## Dataset entries
● ● ● ●
-- pv_equiv track=rewrite | github.com/marjev/project-euler-pythonic-way | problems/extended_math.py | is_product_of_two_x_digit_numbers
-- ===== SOURCE A (Python) =====
-- import math
--
-- def get_number_of_digits(number):
--     """
--     Returns the number of digits of a natural number.
--
--     Args:
--         number (int): Natural number whose number of digits is returned.
--
--     Returns:
--         int: Number of digits of a natural number.
--
--     Raises:
--         ValueError: If `number` is not a natural number.
--     """
--     if number < 1:
--         raise ValueError('{number} is not a natural number.'.format(number=number))
--
--     return len(str(number))
--
-- def is_product_of_two_x_digit_numbers(number, number_of_digits):
--     """
--     Returns whether the number is a product of two numbers with the `number_of_digits` digits.
--
--     Args:
--         number (int): Natural number to be evaluated.
--         number_of_digits (int): Number of digits used to evaluate a factor.
--
--     Returns:
--         bool: True if `number` is a product of two numbers with the `number_of_digits` digits. False otherwise.
--
--     Raises:
--         ValueError: If `number` is not a natural number.
--         ValueError: If `number_of_digits` is not a natural number.
--     """
--     if number < 1:
--         raise ValueError('{number} is not a natural number.'.format(number=number))
--
--     if number_of_digits < 1:
--         raise ValueError('Number of digits must be greater than zero.')
--
--     square_root = int(math.sqrt(number))
--     for i in range(square_root, smallest_natural_number(number_of_digits) - 1, -1):
--         factor, remainder = divmod(number, i)
--         if remainder == 0:
--             number_of_factor_digits = get_number_of_digits(factor)
--             if number_of_factor_digits == number_of_digits:
--                 return True
--             elif number_of_factor_digits > number_of_digits:
--                 return False
--
--     return False
--
-- def smallest_natural_number(number_of_digits):
--     """
--     Returns the smallest natural x-digit number.
--
--     Args:
--         number_of_digits (int): Number of digits of the smallest number.
--
--     Returns:
--         int: The smallest natural number that has `number_of_digits` digits.
--
--     Raises:
--         ValueError: If `number_of_digits` is not a natural number.
--     """
--     if number_of_digits < 1:
--         raise ValueError('Number of digits must be greater than zero.')
--
--     return 10 ** (number_of_digits - 1)
-- ===== SOURCE B (Python) =====
-- def is_product_of_two_x_digit_numbers(number, number_of_digits):
--     """
--     Returns whether `number` is a product of two numbers with `number_of_digits` digits.
--
--     Alternative implementation: factor `number` by trial division, generate the
--     complete divisor list from the prime-power exponents, then scan it for a
--     divisor d with both d and number // d in [10**(k-1), 10**k).
--     """
--     if number < 1:
--         raise ValueError('{number} is not a natural number.'.format(number=number))
--
--     if number_of_digits < 1:
--         raise ValueError('Number of digits must be greater than zero.')
--
--     low = 10 ** (number_of_digits - 1)
--     high = 10 * low
--
--     # prime factorization of `number` by trial division
--     factors = []
--     n = number
--     p = 2
--     while p * p <= n:
--         if n % p == 0:
--             exponent = 0
--             while n % p == 0:
--                 n //= p
--                 exponent += 1
--             factors.append((p, exponent))
--         p += 1
--     if n > 1:
--         factors.append((n, 1))
--
--     # complete list of divisors from the prime-power exponents
--     divisors = [1]
--     for prime, exponent in factors:
--         divisors = [d * prime ** e for d in divisors for e in range(exponent + 1)]
--
--     return any(low <= d < high and low <= number // d < high for d in divisors)
-- ===== Notes on version B (the rewrite author's own statement) =====
-- stated objective: alternative
-- what changed: Replaces A's downward interval scan (from isqrt(number) to 10**(k-1) with per-hit digit counting via len(str()) and early exit) by prime factorization via trial division, generation of the complete divisor list from the prime-power exponents, and a separate existence scan for a divisor d with both d and number//d in [10**(k-1), 10**k).
import Mathlib
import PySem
● ● ● ●
## WHAT IS BEING ASKED
For the word "remainder", go through the records and show each line that carries it.

## WRITTEN REPLY
--         factor, remainder = divmod(number, i)
--         if remainder == 0:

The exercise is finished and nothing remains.